What To Serve With Smores Cheesecakes
- Fresh Berry Salad: Mix strawberries, blueberries, and raspberries with honey or balsamic glaze.
- Vanilla Ice Cream: Add a scoop of high-quality vanilla bean ice cream.
- Espresso Or Coffee Shots: Serve small shots of espresso or coffee to cleanse the palate.
FAQ’S
Can I Prep Cheesecake Bites in Advance?
You can! You can prepare the mini cheesecake crust in advance and refrigerate it until you’re ready to assemble everything.
Smores Mini Cheesecake Bites
Ingredients
- 1 1/4 Cup Ground Graham Crackers
- 3 tbsp Sugar
- 5 tbsp Unsalted Butter Melted
- 2 – 8 oz Cream Cheese
- 1/4 Cup Sour Cream
- 1 tsp Vanilla Extract
- 2 Eggs
- 1 1/2 Cup Nestle Toll House hot fudge sundae baking pieces
- 1/2 Cup semi sweet chocolate chips
- 1 Cup Sugar waffle cone pieces
- 1/4 Cup Heavy Whipping Cream
Instructions
- Preheat oven to 325 degrees and line the cupcake/muffin pan with the cupcake liners. If you don’t have muffin liners, you can just use some greased muffin tins or regular paper liners, and then grease them with some cooking spray.
- Using a medium mixing bowl, whisk the graham cracker, sugar and add melted butter until a wet sand-like mixture forms. You can do this using a hand mixer or a food processor- it depends on what you prefer.
- Scoop 1 1⁄2 tbsp of graham cracker crust into every cupcake liner and press into a even bottom using a flat bottom glass or measuring cup. You can also choose to spray each muffin liner with cooking spray if you want to.

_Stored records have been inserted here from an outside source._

-- pv_equiv track=rewrite | github.com/fctr-id/okta-ai-agent | src/data/real_world_hybrid_executor.py | _semantic_operation_match
-- ===== SOURCE A (Python) =====
-- def _semantic_operation_match(endpoint_op: str, requested_op: str) -> bool:
--     """Semantic matching for operations with common aliases"""
--     # Direct match
--     if endpoint_op == requested_op:
--         return True
--
--     # Common aliases
--     aliases = {
--         'list': ['list', 'get', 'retrieve', 'fetch'],
--         'list_members': ['list_members', 'members', 'list'],
--         'list_user_assignments': ['list_user_assignments', 'assignments', 'list'],
--         'list_factors': ['list_factors', 'factors', 'list_enrollments', 'list'],
--         'get': ['get', 'retrieve', 'fetch'],
--         'create': ['create', 'add', 'post'],
--     }
--
--     for alias_group in aliases.values():
--         if endpoint_op in alias_group and requested_op in alias_group:
--             return True
--
--     return False
-- ===== SOURCE B (Python) =====
-- # Bitmask re-implementation: each operation name carries an integer bitmask of the
-- # alias groups it belongs to (bit i = membership in group i of the original alias
-- # table); two operations match iff they are equal or their masks share a bit.
--
-- # bit 0 = 'list' group, bit 1 = 'list_members', bit 2 = 'list_user_assignments',
-- # bit 3 = 'list_factors', bit 4 = 'get', bit 5 = 'create'
-- _GROUP_MASK = {
--     'list': 0b001111,
--     'get': 0b010001,
--     'retrieve': 0b010001,
--     'fetch': 0b010001,
--     'list_members': 0b000010,
--     'members': 0b000010,
--     'list_user_assignments': 0b000100,
--     'assignments': 0b000100,
--     'list_factors': 0b001000,
--     'factors': 0b001000,
--     'list_enrollments': 0b001000,
--     'create': 0b100000,
--     'add': 0b100000,
--     'post': 0b100000,
-- }
--
--
-- def _semantic_operation_match(endpoint_op: str, requested_op: str) -> bool:
--     """Semantic matching for operations with common aliases"""
--     if endpoint_op == requested_op:
--         return True
--     return _GROUP_MASK.get(endpoint_op, 0) & _GROUP_MASK.get(requested_op, 0) != 0
-- ===== Notes on version B (the rewrite author's own statement) =====
-- stated objective: alternative
-- what changed: Replaces the per-call scan over every alias group (testing membership of both names in each list) with a precomputed per-name group bitmask table; matching becomes two dict lookups and a bitwise-AND nonzero test, keeping the direct-equality early return.
import Mathlib
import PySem

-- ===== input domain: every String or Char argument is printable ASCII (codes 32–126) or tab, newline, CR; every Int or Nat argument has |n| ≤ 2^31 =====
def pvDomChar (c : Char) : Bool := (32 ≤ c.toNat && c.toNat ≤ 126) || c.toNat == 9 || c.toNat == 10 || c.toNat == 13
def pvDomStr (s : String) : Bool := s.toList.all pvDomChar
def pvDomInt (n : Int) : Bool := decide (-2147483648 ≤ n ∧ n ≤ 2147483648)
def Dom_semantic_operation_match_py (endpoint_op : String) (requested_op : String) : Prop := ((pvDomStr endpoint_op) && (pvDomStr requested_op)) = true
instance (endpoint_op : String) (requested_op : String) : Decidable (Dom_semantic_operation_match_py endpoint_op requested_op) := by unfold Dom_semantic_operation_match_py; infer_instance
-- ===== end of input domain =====

-- B replaces A's scan over every alias group by a precomputed per-name bitmask of group
-- memberships: match = equality or nonzero AND of the two masks (objective: alternative).

-- ===== PORT A =====
def pvAliases : PySem.Dict String (List String) := PySem.Dict.ofList
  [ ("list", ["list", "get", "retrieve", "fetch"]),
    ("list_members", ["list_members", "members", "list"]),
    ("list_user_assignments", ["list_user_assignments", "assignments", "list"]),
    ("list_factors", ["list_factors", "factors", "list_enrollments", "list"]),
    ("get", ["get", "retrieve", "fetch"]),
    ("create", ["create", "add", "post"]) ]

def semantic_operation_match_py (endpoint_op : String) (requested_op : String) : Bool :=
  if endpoint_op == requested_op then true
  else
    -- 'for alias_group in aliases.values(): if … return True' as a fold carrying the found flag
    pvAliases.values.foldl
      (fun found alias_group =>
        found || (alias_group.contains endpoint_op && alias_group.contains requested_op))
      false

-- ===== PORT B =====
-- _GROUP_MASK: bit i = membership in alias group i (list, list_members,
-- list_user_assignments, list_factors, get, create)
def pvGroupMask : PySem.Dict String Int := PySem.Dict.ofList
  [ ("list", 15),
    ("get", 17),
    ("retrieve", 17),
    ("fetch", 17),
    ("list_members", 2),
    ("members", 2),
    ("list_user_assignments", 4),
    ("assignments", 4),
    ("list_factors", 8),
    ("factors", 8),
    ("list_enrollments", 8),
    ("create", 32),
    ("add", 32),
    ("post", 32) ]

def semantic_operation_match_py_alt (endpoint_op : String) (requested_op : String) : Bool :=
  if endpoint_op == requested_op then true
  else PySem.Int.band (pvGroupMask.getD endpoint_op 0) (pvGroupMask.getD requested_op 0) != 0  -- Python's '&' on ints = PySem.Int.band (exact)

-- ===== PRECONDITION & SPEC =====
def Spec_semantic_operation_match_py (endpoint_op : String) (requested_op : String) (out : Bool) : Prop := out = semantic_operation_match_py_alt endpoint_op requested_op
instance (endpoint_op : String) (requested_op : String) (out : Bool) : Decidable (Spec_semantic_operation_match_py endpoint_op requested_op out) := by unfold Spec_semantic_operation_match_py; infer_instance

-- ===== CLAIM (what is proved, stated in full; the proofs are below) =====
def Claim_equal_semantic_operation_match_py : Prop := ∀ (endpoint_op : String) (requested_op : String), Dom_semantic_operation_match_py endpoint_op requested_op → Spec_semantic_operation_match_py endpoint_op requested_op (semantic_operation_match_py endpoint_op requested_op)

-- ===== LEMMAS AND PROOFS =====

-- the alias groups of A, read off the literal table
lemma pvAliases_values : pvAliases.values =
    [ ["list", "get", "retrieve", "fetch"],
      ["list_members", "members", "list"],
      ["list_user_assignments", "assignments", "list"],
      ["list_factors", "factors", "list_enrollments", "list"],
      ["get", "retrieve", "fetch"],
      ["create", "add", "post"] ] := by decide


-- the mask table, in Dict.mk form for get? lemmas
lemma pvGroupMask_eq : pvGroupMask = PySem.Dict.mk
    [ ("list", 15), ("get", 17), ("retrieve", 17), ("fetch", 17), ("list_members", 2),
      ("members", 2), ("list_user_assignments", 4), ("assignments", 4), ("list_factors", 8),
      ("factors", 8), ("list_enrollments", 8), ("create", 32), ("add", 32), ("post", 32) ] := by decide

-- every string is one of the 14 operation names occurring in the alias table, or none of them
lemma pv_classify (s : String) :
    s = "list" ∨ s = "get" ∨ s = "retrieve" ∨ s = "fetch" ∨ s = "list_members" ∨
    s = "members" ∨ s = "list_user_assignments" ∨ s = "assignments" ∨ s = "list_factors" ∨
    s = "factors" ∨ s = "list_enrollments" ∨ s = "create" ∨ s = "add" ∨ s = "post" ∨
    (s ≠ "list" ∧ s ≠ "get" ∧ s ≠ "retrieve" ∧ s ≠ "fetch" ∧ s ≠ "list_members" ∧
     s ≠ "members" ∧ s ≠ "list_user_assignments" ∧ s ≠ "assignments" ∧ s ≠ "list_factors" ∧
     s ≠ "factors" ∧ s ≠ "list_enrollments" ∧ s ≠ "create" ∧ s ≠ "add" ∧ s ≠ "post") := by
  by_cases h1 : s = "list"; · exact Or.inl h1
  by_cases h2 : s = "get"; · tauto
  by_cases h3 : s = "retrieve"; · tauto
  by_cases h4 : s = "fetch"; · tauto
  by_cases h5 : s = "list_members"; · tauto
  by_cases h6 : s = "members"; · tauto
  by_cases h7 : s = "list_user_assignments"; · tauto
  by_cases h8 : s = "assignments"; · tauto
  by_cases h9 : s = "list_factors"; · tauto
  by_cases h10 : s = "factors"; · tauto
  by_cases h11 : s = "list_enrollments"; · tauto
  by_cases h12 : s = "create"; · tauto
  by_cases h13 : s = "add"; · tauto
  by_cases h14 : s = "post"; · tauto
  exact Or.inr (Or.inr (Or.inr (Or.inr (Or.inr (Or.inr (Or.inr (Or.inr (Or.inr (Or.inr
    (Or.inr (Or.inr (Or.inr (Or.inr ⟨h1,h2,h3,h4,h5,h6,h7,h8,h9,h10,h11,h12,h13,h14⟩)))))))))))))

-- when the REQUESTED op is none of the table's names, both programs reduce to the direct-equality test
lemma pv_unknownR_A (e r : String)
    (hr : r ≠ "list" ∧ r ≠ "get" ∧ r ≠ "retrieve" ∧ r ≠ "fetch" ∧ r ≠ "list_members" ∧
     r ≠ "members" ∧ r ≠ "list_user_assignments" ∧ r ≠ "assignments" ∧ r ≠ "list_factors" ∧
     r ≠ "factors" ∧ r ≠ "list_enrollments" ∧ r ≠ "create" ∧ r ≠ "add" ∧ r ≠ "post") :
    semantic_operation_match_py e r = (e == r) := by
  obtain ⟨h1,h2,h3,h4,h5,h6,h7,h8,h9,h10,h11,h12,h13,h14⟩ := hr
  by_cases h : e = r
  · simp [semantic_operation_match_py, h]
  · simp [semantic_operation_match_py, pvAliases_values, List.foldl, h,
      h1, h2, h3, h4, h5, h6, h7, h8, h9, h10, h11, h12, h13, h14]

lemma pv_unknownR_B (e r : String)
    (hr : r ≠ "list" ∧ r ≠ "get" ∧ r ≠ "retrieve" ∧ r ≠ "fetch" ∧ r ≠ "list_members" ∧
     r ≠ "members" ∧ r ≠ "list_user_assignments" ∧ r ≠ "assignments" ∧ r ≠ "list_factors" ∧
     r ≠ "factors" ∧ r ≠ "list_enrollments" ∧ r ≠ "create" ∧ r ≠ "add" ∧ r ≠ "post") :
    semantic_operation_match_py_alt e r = (e == r) := by
  obtain ⟨h1,h2,h3,h4,h5,h6,h7,h8,h9,h10,h11,h12,h13,h14⟩ := hr
  by_cases h : e = r
  · simp [semantic_operation_match_py_alt, h]
  · have hidx : pvGroupMask.getD r 0 = (0 : Int) := by
      simp [pvGroupMask_eq, PySem.Dict.getD, PySem.Dict.get?_mk_cons, PySem.Dict.get?, beq_iff_eq,
        Ne.symm h1, Ne.symm h2, Ne.symm h3, Ne.symm h4, Ne.symm h5, Ne.symm h6, Ne.symm h7,
        Ne.symm h8, Ne.symm h9, Ne.symm h10, Ne.symm h11, Ne.symm h12, Ne.symm h13, Ne.symm h14]
    have hbe : (e == r) = false := by simp [h]
    simp [semantic_operation_match_py_alt, hbe, hidx]

-- when the ENDPOINT op is none of the table's names, likewise
lemma pv_unknownE_A (e r : String)
    (he : e ≠ "list" ∧ e ≠ "get" ∧ e ≠ "retrieve" ∧ e ≠ "fetch" ∧ e ≠ "list_members" ∧
     e ≠ "members" ∧ e ≠ "list_user_assignments" ∧ e ≠ "assignments" ∧ e ≠ "list_factors" ∧
     e ≠ "factors" ∧ e ≠ "list_enrollments" ∧ e ≠ "create" ∧ e ≠ "add" ∧ e ≠ "post") :
    semantic_operation_match_py e r = (e == r) := by
  obtain ⟨h1,h2,h3,h4,h5,h6,h7,h8,h9,h10,h11,h12,h13,h14⟩ := he
  by_cases h : e = r
  · simp [semantic_operation_match_py, h]
  · simp [semantic_operation_match_py, pvAliases_values, List.foldl, h,
      h1, h2, h3, h4, h5, h6, h7, h8, h9, h10, h11, h12, h13, h14]

lemma pv_unknownE_B (e r : String)
    (he : e ≠ "list" ∧ e ≠ "get" ∧ e ≠ "retrieve" ∧ e ≠ "fetch" ∧ e ≠ "list_members" ∧
     e ≠ "members" ∧ e ≠ "list_user_assignments" ∧ e ≠ "assignments" ∧ e ≠ "list_factors" ∧
     e ≠ "factors" ∧ e ≠ "list_enrollments" ∧ e ≠ "create" ∧ e ≠ "add" ∧ e ≠ "post") :
    semantic_operation_match_py_alt e r = (e == r) := by
  obtain ⟨h1,h2,h3,h4,h5,h6,h7,h8,h9,h10,h11,h12,h13,h14⟩ := he
  by_cases h : e = r
  · simp [semantic_operation_match_py_alt, h]
  · have hidx : pvGroupMask.getD e 0 = (0 : Int) := by
      simp [pvGroupMask_eq, PySem.Dict.getD, PySem.Dict.get?_mk_cons, PySem.Dict.get?, beq_iff_eq,
        Ne.symm h1, Ne.symm h2, Ne.symm h3, Ne.symm h4, Ne.symm h5, Ne.symm h6, Ne.symm h7,
        Ne.symm h8, Ne.symm h9, Ne.symm h10, Ne.symm h11, Ne.symm h12, Ne.symm h13, Ne.symm h14]
    have hbe : (e == r) = false := by simp [h]
    simp [semantic_operation_match_py_alt, hbe, hidx]
    rw [PySem.Int.band_comm]
    exact PySem.Int.band_zero _

-- ===== VERDICT (by name: the statement is the Claim_ definition above) =====
theorem semantic_operation_match_py_spec : Claim_equal_semantic_operation_match_py := by
  intro e r _
  unfold Spec_semantic_operation_match_py
  rcases pv_classify e with rfl|rfl|rfl|rfl|rfl|rfl|rfl|rfl|rfl|rfl|rfl|rfl|rfl|rfl|he
  all_goals first
    | (rw [pv_unknownE_A e r he, pv_unknownE_B e r he])
    | (rcases pv_classify r with rfl|rfl|rfl|rfl|rfl|rfl|rfl|rfl|rfl|rfl|rfl|rfl|rfl|rfl|hr
       all_goals first
         | decide
         | rw [pv_unknownR_A _ r hr, pv_unknownR_B _ r hr])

- Bake the crust in the preheated oven for 5 minutes. Remove and allow to cool completely.
- Preheat the oven to 350. Using a large bowl, beat the cream cheese and sugar until combined and smooth. Then, beat in the sour cream and vanilla until combined and smooth.
- Add one egg at a time, beat until combined
- Fold in the 1 1⁄2 C of the chocolate and marshmallow mix
- Fill the cupcake liners about 3⁄4 almost full and bake in the oven for 25-30 minutes or until the cupcakes are set. It’s okay if there is a slight jiggle in the center!

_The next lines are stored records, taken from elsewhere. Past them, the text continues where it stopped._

-- pv_equiv track=rewrite | github.com/TiffL/advent-of-code | 2024/day-3/part-2.py | parse_do_donts
-- ===== SOURCE A (Python) =====
-- def parse_do_donts(puzzle):
--     process_spans = []
--
--     is_instruction_enabled = True
--     i = 0
--
--     while i != -1 and i < len(puzzle):
--         search_phrase = "don't()" if is_instruction_enabled else "do()"
--
--         if is_instruction_enabled:
--             end = puzzle.find(search_phrase, i+1)
--             process_spans.append((i, len(puzzle) if end == -1 else end))
--             i = end
--         else:
--             i = puzzle.find(search_phrase, i+1)
--
--         is_instruction_enabled = not is_instruction_enabled
--
--     return process_spans
-- ===== SOURCE B (Python) =====
-- def parse_do_donts(puzzle):
--     # One left-to-right scan over every position with an enabled flag;
--     # spans are emitted marker-start to marker-start and never empty.
--     spans = []
--     enabled = True
--     start = 0
--     for i in range(len(puzzle)):
--         if enabled:
--             if puzzle.startswith("don't()", i):
--                 if start < i:
--                     spans.append((start, i))
--                 enabled = False
--         elif puzzle.startswith("do()", i):
--             start = i
--             enabled = True
--     if enabled and start < len(puzzle):
--         spans.append((start, len(puzzle)))
--     return spans
-- ===== Notes on version B (the rewrite author's own statement) =====
-- stated objective: alternative
-- what changed: B replaces A's find()-and-jump while-loop (alternating searches for don't()/do() that restart from the last hit) by a single left-to-right scan over every position with an enabled flag and a span start, emitting only non-empty spans.
-- intended difference: On puzzles that start with "don't()" A searches for the first don't() only from index 1, so it skips the marker at position 0 and returns an initial span (0, end-of-next-region) as if the prefix were enabled, e.g. [(0,7)] on "don't()"; B sees the marker at 0, starts disabled and returns no such span ([] on "don't()"), which is the intended reading of a leading don't(). — e.g. on parse_do_donts("don't()"): A returns [(0, 7)], B returns []
import Mathlib
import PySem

- Remove and allow to cool on the counter until room temp before moving to the fridge overnight
- Using a small pot, bring the heavy whipping cream to a simmer and pour over the 1⁄2 C chocolate chips and let sit for 1 minute before whisking until smooth
- Spoon 1 tablespoon of ganache onto the top of the cheesecakes
- Top with whipped cream, the nestle sundae mix, and a broken piece of sugar waffle cone and enjoy!